原始的NeRF论文使用多层感知器将该函数参数化，该感知器基于一组姿势已知的图像上训练得到。这是一类称为generalized scene reconstruction的技术中的一种方法，旨在直接从图像集合中描述3D场景。这种方法具备一些非常好的特性：

直接从数据中学习
场景的连续表示允许非常薄和复杂的结构，例如树叶或网格
隐含物理特性，如镜面性和粗糙度
隐式呈现场景中的照明

此后，一系列的改进论文随之涌现，例如，少镜头和单镜头学习[2，3]、对动态场景的支持[4，5]、将光场推广到特征场[6]、从网络上的未校准图像集合中学习[7]、结合激光雷达数据[8]、大规模场景表示[9]、在没有神经网络的情况下学习[10]，诸如此类。

3 NeRF Architecture

总体而言，给定一个经过训练的NeRF模型和一个具有已知姿势和图像维度的相机，我们通过以下过程构建场景：

对于每个像素，从相机光心射出光线穿过场景，以在(x，d)位置收集一组样本
使用每个样本的点和视线方向(x，d)作为输入，以产生输出(c，σ)值(rgbσ)
使用经典的体积渲染技术构建图像

光射场(很多文献翻译为"辐射场"，但译者认为"光射场"更直观)函数只是几个组件中的一个，一旦组合起来，就可以创建之前看到的视频中的视觉效果。总体而言，本文包括以下几个部分：

位置编码(Positional encoding)
光射场函数近似器(MLP）
可微分体渲染器(Differentiable volume renderer)
分层(Stratified)取样层次(Hierarchical)体积采样

为了最大限度地清晰讲述，本文将每个组件的关键元素以尽可能简洁的代码展示。参考了bmild的原始实现和yenchenlin和krrish94的PyTorch实现。

3.1 Positional Encoder

就像2017年推出的transformer模型[11]一样，NeRF也受益于位置编码器作为其输入。它使用高频函数将其连续输入映射到更高维的空间，以帮助模型学习数据中的高频变化，从而产生更清晰的模型。这种方法避开(circumvent)了神经网络对低频函数偏置(bias)，使NeRF能够表示更清晰的细节。作者参考了ICML 2019上的一篇论文[12]。

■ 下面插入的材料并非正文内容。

-- pv_equiv track=rewrite | github.com/hlastras/competitive_programming | adventofcode/2019/problem16.py | build_pat
-- ===== SOURCE A (Python) =====
-- bp = [0, 1, 0, -1]
--
-- def build_pat(i, l):
--   p = []
--   pos = 0
--   while len(p) < l:
--     for _ in range(i):
--       p.append(bp[pos])
--     pos += 1
--     pos %= 4
--   return p[1:]
-- ===== SOURCE B (Python) =====
-- bp = [0, 1, 0, -1]
--
-- def build_pat(i, l):
--   if l <= 0:
--     return []
--   period = [v for v in bp for _ in range(i)]   # one full cycle: each base value stretched to a block of i
--   n = i * ((l + i - 1) // i)                   # total built length
--   reps = (n + len(period) - 1) // len(period)  # whole cycles needed to cover n
--   return (period * reps)[1:n]
-- ===== Notes on version B (the rewrite author's own statement) =====
-- stated objective: alternative
-- what changed: Instead of growing the list element-by-element in a while loop tracking a rotating position, B materialises one full 4i-long cycle of the pattern once, tiles it with list repetition to cover the needed length, and slices out [1:n].
import Mathlib
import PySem

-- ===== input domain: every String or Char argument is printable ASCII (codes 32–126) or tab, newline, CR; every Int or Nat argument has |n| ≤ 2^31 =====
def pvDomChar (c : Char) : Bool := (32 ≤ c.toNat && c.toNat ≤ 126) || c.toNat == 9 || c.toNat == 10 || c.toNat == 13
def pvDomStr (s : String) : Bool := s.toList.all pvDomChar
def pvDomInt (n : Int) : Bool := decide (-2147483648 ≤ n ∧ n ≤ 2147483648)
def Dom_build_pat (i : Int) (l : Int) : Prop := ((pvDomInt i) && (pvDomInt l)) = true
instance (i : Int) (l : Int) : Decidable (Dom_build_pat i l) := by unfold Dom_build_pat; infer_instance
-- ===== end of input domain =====

-- B builds one full 4i-long cycle once, tiles it to cover the needed length and slices [1:n],
-- instead of A's grow-by-append while loop with a rotating position (objective: alternative).

-- module constant bp = [0, 1, 0, -1]
def bp : List Int := [0, 1, 0, -1]

-- ===== PORT A =====
-- the while-loop; fuel l.toNat + 1 suffices: under Pre_ each iteration appends i ≥ 1 elements
def buildLoop (i l : Int) : Nat → List Int → Int → List Int
  | 0, p, _ => p
  | Nat.succ f, p, pos =>
    if (p.length : Int) < l then
      -- for _ in range(i): p.append(bp[pos])  (pos is always in [0,4), so bp[pos] never raises)
      buildLoop i l f (p ++ List.replicate i.toNat ((PySem.List.pyGet? bp pos).getD 0))
        (PySem.Int.mod (pos + 1) 4)
    else p

def build_pat (i : Int) (l : Int) : List Int :=
  PySem.List.slice (buildLoop i l (l.toNat + 1) [] 0) (some 1) none

-- ===== PORT B =====
def build_pat_alt (i : Int) (l : Int) : List Int :=
  if l ≤ 0 then []
  else
    -- period = [v for v in bp for _ in range(i)]
    let period := bp.flatMap (fun v => List.replicate i.toNat v)
    -- n = i * ((l + i - 1) // i)
    let n := i * PySem.Int.floordiv (l + i - 1) i
    -- reps = (n + len(period) - 1) // len(period)
    let reps := PySem.Int.floordiv (n + (period.length : Int) - 1) (period.length : Int)
    -- (period * reps)[1:n]
    PySem.List.slice (List.flatten (List.replicate reps.toNat period)) (some 1) (some n)

-- ===== PRECONDITION & SPEC =====
-- Pre_ excludes only i ≤ 0 with l > 0, where A's while loop never terminates (Python diverges).
def Pre_build_pat (i : Int) (l : Int) : Prop := 1 ≤ i ∨ l ≤ 0
instance (i : Int) (l : Int) : Decidable (Pre_build_pat i l) := by unfold Pre_build_pat; infer_instance

def pvWitness_build_pat : Int × Int := (3, 7)

def Spec_build_pat (i : Int) (l : Int) (out : List Int) : Prop := out = build_pat_alt i l
instance (i : Int) (l : Int) (out : List Int) : Decidable (Spec_build_pat i l out) := by unfold Spec_build_pat; infer_instance

-- ===== CLAIM (what is proved, stated in full; the proofs are below) =====
def Claim_equal_build_pat : Prop := ∀ (i : Int) (l : Int), Dom_build_pat i l → Pre_build_pat i l → Spec_build_pat i l (build_pat i l)

-- ===== LEMMAS AND PROOFS =====

-- the pattern value at output index k when starting from position 0
def pf (i : Int) (k : Nat) : Int :=
  (PySem.List.pyGet? bp (PySem.Int.mod (PySem.Int.floordiv (k : Int) i) 4)).getD 0

-- the suffix of values A's loop still has to append, as a function of pos and the remaining count r
def genL (i : Int) : Nat → Int → Int → List Int
  | 0, _, _ => []
  | Nat.succ f, pos, r =>
    if 0 < r then
      List.replicate i.toNat ((PySem.List.pyGet? bp pos).getD 0) ++
        genL i f (PySem.Int.mod (pos + 1) 4) (r - i)
    else []

theorem loop_eq_gen (i l : Int) (hi : 0 ≤ i) :
    ∀ (fuel : Nat) (p : List Int) (pos : Int),
      buildLoop i l fuel p pos = p ++ genL i fuel pos (l - p.length) := by
  intro fuel
  induction fuel with
  | zero => intro p pos; simp [buildLoop, genL]
  | succ f ih =>
    intro p pos
    by_cases h : (p.length : Int) < l
    · rw [buildLoop, if_pos h, ih, genL, if_pos (by omega)]
      simp [List.append_assoc, Int.toNat_of_nonneg hi]
      ring_nf
    · rw [buildLoop, if_neg h, genL, if_neg (by omega)]
      simp

theorem gen_eq_map (i : Int) (hi : 1 ≤ i) :
    ∀ (fuel : Nat) (r pos : Int), r ≤ fuel → 0 ≤ pos → pos < 4 →
      genL i fuel pos r =
        (List.range (i * PySem.Int.floordiv (r + i - 1) i).toNat).map
          (fun (k : Nat) => (PySem.List.pyGet? bp
            (PySem.Int.mod (pos + PySem.Int.floordiv (k : Int) i) 4)).getD 0) := by
  have hempty : ∀ r : Int, r ≤ 0 → (i * PySem.Int.floordiv (r + i - 1) i).toNat = 0 := by
    intro r hr
    have hq : PySem.Int.floordiv (r + i - 1) i < 1 := by
      rw [PySem.Int.floordiv_lt_iff_lt_mul (by omega)]; omega
    have h2 : i * PySem.Int.floordiv (r + i - 1) i ≤ 0 :=
      mul_nonpos_of_nonneg_of_nonpos (by omega) (by omega)
    omega
  intro fuel
  induction fuel with
  | zero =>
    intro r pos hr _ _
    rw [hempty r (by omega)]
    simp [genL]
  | succ f ih =>
    intro r pos hr hpos0 hpos4
    by_cases h : 0 < r
    · -- bracket for q
      have hq1 : 1 ≤ PySem.Int.floordiv (r + i - 1) i := by
        rw [PySem.Int.le_floordiv_iff_mul_le (by omega)]; omega
      set q := PySem.Int.floordiv (r + i - 1) i with hqdef
      have hbr : q * i ≤ r + i - 1 ∧ r + i - 1 < (q + 1) * i :=
        (PySem.Int.floordiv_eq_iff_of_pos (by omega)).mp hqdef.symm
      have hq' : PySem.Int.floordiv (r - i + i - 1) i = q - 1 := by
        rw [PySem.Int.floordiv_eq_iff_of_pos (by omega)]
        refine ⟨by nlinarith [hbr.1], by nlinarith [hbr.2]⟩
      have hNat : (i * q).toNat = i.toNat + (i * (q - 1)).toNat := by
        have h1 : 0 ≤ i * (q - 1) := mul_nonneg (by omega) (by omega)
        have e : i * q = i + i * (q - 1) := by ring
        omega
      rw [genL, if_pos h, hNat, List.range_add, List.map_append, List.map_map]
      have hmod4 : (0:Int) < 4 := by norm_num
      refine congrArg₂ (· ++ ·) ?_ ?_
      · -- first block: replicate
        refine (List.eq_replicate_iff.mpr ⟨by simp, ?_⟩).symm
        intro b hb
        simp only [List.mem_map, List.mem_range] at hb
        obtain ⟨k, hk, rfl⟩ := hb
        have hdiv0 : PySem.Int.floordiv (k : Int) i = 0 := by
          rw [PySem.Int.floordiv_eq_iff_of_pos (by omega)]
          have hk' : (k : Int) < i := by omega
          constructor
          · simp
          · simpa using hk'
        rw [hdiv0]
        have : PySem.Int.mod (pos + 0) 4 = pos := by
          rw [PySem.Int.mod_eq_emod_of_pos hmod4]
          omega
        rw [this]
      · -- tail: induction hypothesis
        rw [ih (r - i) (PySem.Int.mod (pos + 1) 4) (by omega)
            (by rw [PySem.Int.mod_eq_emod_of_pos hmod4]; omega)
            (by rw [PySem.Int.mod_eq_emod_of_pos hmod4]; omega)]
        rw [show r - i + i - 1 = r - i + i - 1 from rfl, hq']
        apply List.map_congr_left
        intro k hk
        congr 1
        have hcast : ((i.toNat + k : Nat) : Int) = (k : Int) + 1 * i := by
          push_cast [Int.toNat_of_nonneg (by omega : (0:Int) ≤ i)]; ring
        rw [hcast]
        rw [PySem.Int.floordiv_eq_ediv_of_pos (by omega),
            PySem.Int.floordiv_eq_ediv_of_pos (by omega),
            Int.add_mul_ediv_right _ _ (by omega : i ≠ 0),
            PySem.Int.mod_eq_emod_of_pos hmod4, PySem.Int.mod_eq_emod_of_pos hmod4,
            PySem.Int.mod_eq_emod_of_pos hmod4]
        generalize (k : Int) / i = t
        have hm : ((pos + 1) % 4 + t) % 4 = (pos + (t + 1)) % 4 := by omega
        rw [hm]
    · rw [genL, if_neg h, hempty r (by omega)]
      simp

-- B-side: the period is the first 4i values of pf
theorem pf_periodic (i : Int) (hi : 1 ≤ i) (k : Nat) :
    pf i (k + 4 * i.toNat) = pf i k := by
  unfold pf
  congr 2
  have hP : ((i.toNat : Int)) = i := Int.toNat_of_nonneg (by omega)
  have hcast : ((k + 4 * i.toNat : Nat) : Int) = (k : Int) + 4 * i := by push_cast [hP]; ring
  rw [hcast, PySem.Int.floordiv_eq_ediv_of_pos (by omega),
      PySem.Int.floordiv_eq_ediv_of_pos (by omega),
      Int.add_mul_ediv_right _ _ (by omega : i ≠ 0),
      PySem.Int.mod_eq_emod_of_pos (by norm_num), PySem.Int.mod_eq_emod_of_pos (by norm_num)]
  generalize (k : Int) / i = t
  omega

theorem pf_chunk (i : Int) (hi : 1 ≤ i) (c : Nat) (hc : c < 4) :
    (List.range i.toNat).map (fun j => pf i (c * i.toNat + j)) =
      List.replicate i.toNat ((PySem.List.pyGet? bp (c : Int)).getD 0) := by
  refine List.eq_replicate_iff.mpr ⟨by simp, ?_⟩
  intro b hb
  simp only [List.mem_map, List.mem_range] at hb
  obtain ⟨j, hj, rfl⟩ := hb
  unfold pf
  congr 2
  have hP : ((i.toNat : Int)) = i := Int.toNat_of_nonneg (by omega)
  have hcast : ((c * i.toNat + j : Nat) : Int) = (j : Int) + (c : Int) * i := by push_cast [hP]; ring
  rw [hcast, PySem.Int.floordiv_eq_ediv_of_pos (by omega),
      Int.add_mul_ediv_right _ _ (by omega : i ≠ 0)]
  have hj0 : (j : Int) / i = 0 := by
    apply Int.ediv_eq_zero_of_lt (by omega)
    have : (j : Int) < (i.toNat : Int) := by exact_mod_cast hj
    omega
  rw [hj0, PySem.Int.mod_eq_emod_of_pos (by norm_num)]
  omega

theorem period_eq_map (i : Int) (hi : 1 ≤ i) :
    bp.flatMap (fun v => List.replicate i.toNat v) =
      (List.range (4 * i.toNat)).map (pf i) := by
  have h4 : 4 * i.toNat = i.toNat + i.toNat + i.toNat + i.toNat := by ring
  rw [h4, List.range_add, List.range_add, List.range_add]
  simp only [List.map_append, List.map_map]
  have e0 := pf_chunk i hi 0 (by norm_num)
  have e1 := pf_chunk i hi 1 (by norm_num)
  have e2 := pf_chunk i hi 2 (by norm_num)
  have e3 := pf_chunk i hi 3 (by norm_num)
  simp only [Nat.zero_mul, Nat.one_mul, Nat.zero_add] at e0 e1 e2 e3
  rw [two_mul] at e2
  rw [show 3 * i.toNat = i.toNat + i.toNat + i.toNat by ring] at e3
  simp only [Function.comp_def]
  rw [e1, e2, e3]
  rw [show List.map (pf i) (List.range i.toNat) = List.replicate i.toNat ((PySem.List.pyGet? bp ((0:Nat) : Int)).getD 0) from e0]
  simp [bp, List.flatMap, PySem.List.pyGet?, PySem.List.pyIdx?]

-- tiling the period m times gives the first m*4i values of pf
theorem tile_eq_map (i : Int) (hi : 1 ≤ i) (m : Nat) :
    List.flatten (List.replicate m (bp.flatMap (fun v => List.replicate i.toNat v))) =
      (List.range (m * (4 * i.toNat))).map (pf i) := by
  induction m with
  | zero => simp
  | succ m ih =>
    rw [List.replicate_succ, List.flatten_cons, ih, period_eq_map i hi]
    rw [show (m + 1) * (4 * i.toNat) = 4 * i.toNat + m * (4 * i.toNat) by ring,
        List.range_add, List.map_append, List.map_map]
    refine congrArg₂ (· ++ ·) rfl ?_
    apply List.map_congr_left
    intro k _
    simp only [Function.comp_apply]
    rw [show 4 * i.toNat + k = k + 4 * i.toNat by ring, pf_periodic i hi k]

-- ===== VERDICT (by name: the statement is the Claim_ definition above) =====
theorem build_pat_spec : Claim_equal_build_pat := by
  intro i l _ hpre
  unfold Spec_build_pat build_pat build_pat_alt
  by_cases hl : l ≤ 0
  · have h0 : l.toNat = 0 := by omega
    rw [h0, if_pos hl, buildLoop, if_neg (by simp; omega)]
    simp [PySem.List.slice]
  · have hi : 1 ≤ i := by rcases hpre with h | h <;> omega
    have hl1 : 1 ≤ l := by omega
    rw [if_neg hl, loop_eq_gen i l (by omega)]
    simp only [List.length_nil, Int.natCast_zero, sub_zero, List.nil_append]
    rw [gen_eq_map i hi (l.toNat + 1) l 0 (by omega) le_rfl (by norm_num)]
    simp only [zero_add]
    rw [show (fun (k : Nat) => (PySem.List.pyGet? bp
          (PySem.Int.mod (PySem.Int.floordiv (k : Int) i) 4)).getD 0) = pf i from rfl]
    set q := PySem.Int.floordiv (l + i - 1) i with hq
    have hq1 : 1 ≤ q := by rw [hq, PySem.Int.le_floordiv_iff_mul_le (by omega)]; omega
    have hn1 : 1 ≤ i * q := by nlinarith
    -- period length
    have hlen : ((bp.flatMap (fun v => List.replicate i.toNat v)).length : Int) = 4 * i := by
      simp [bp, List.flatMap]
      omega
    rw [hlen]
    set reps := PySem.Int.floordiv (i * q + 4 * i - 1) (4 * i) with hreps
    have hbr : reps * (4 * i) ≤ i * q + 4 * i - 1 ∧ i * q + 4 * i - 1 < (reps + 1) * (4 * i) :=
      (PySem.Int.floordiv_eq_iff_of_pos (by omega)).mp hreps.symm
    have hcover : i * q ≤ reps * (4 * i) := by nlinarith [hbr.2]
    have hreps0 : 0 ≤ reps := by nlinarith [hbr.1]
    rw [tile_eq_map i hi reps.toNat,
        PySem.List.slice_toNat _ (by norm_num) (by omega)]
    have hM : (i * q).toNat ≤ reps.toNat * (4 * i.toNat) := by
      have : (reps.toNat : Int) * (4 * (i.toNat : Int)) = reps * (4 * i) := by
        rw [Int.toNat_of_nonneg hreps0, Int.toNat_of_nonneg (by omega : (0:Int) ≤ i)]
      have h2 : ((reps.toNat * (4 * i.toNat) : Nat) : Int) = reps * (4 * i) := by
        push_cast at this ⊢; linarith
      omega
    rw [show (1 : Int).toNat = 1 from rfl]
    rw [← List.drop_take, ← List.map_take, List.take_range, Nat.min_eq_left hM]
    rw [PySem.List.slice_from _ (by norm_num)]
    rfl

如果熟悉transformerd的位置编码，NeRF的相关实现是很标准的，它具有相同的交替正弦和余弦表达式。位置编码器实现:

# py
class PositionalEncoder(nn.Module):
  # sine-cosine positional encoder for input points.
  def __init__( self,
                d_input: int,
                n_freqs: int,
                log_space: bool = False ):
    super().__init__()
    self.d_input = d_input
    self.n_freqs = n_freqs         # 是不是视线上的采样频率？
    self.log_space = log_space
    self.d_output = d_input * (1 + 2 * self.n_freqs)
    self.embed_fns = [lambda x: x] # 冒号前面的x表示函数参数，后面的表示匿名函数运算

    # Define frequencies in either linear or log scale
    if self.log_space:
      freq_bands = 2.**torch.linspace(0., self.n_freqs - 1, self.n_freqs)
    else:
      freq_bands = torch.linspace(2.**0., 2.**(self.n_freqs - 1), self.n_freqs)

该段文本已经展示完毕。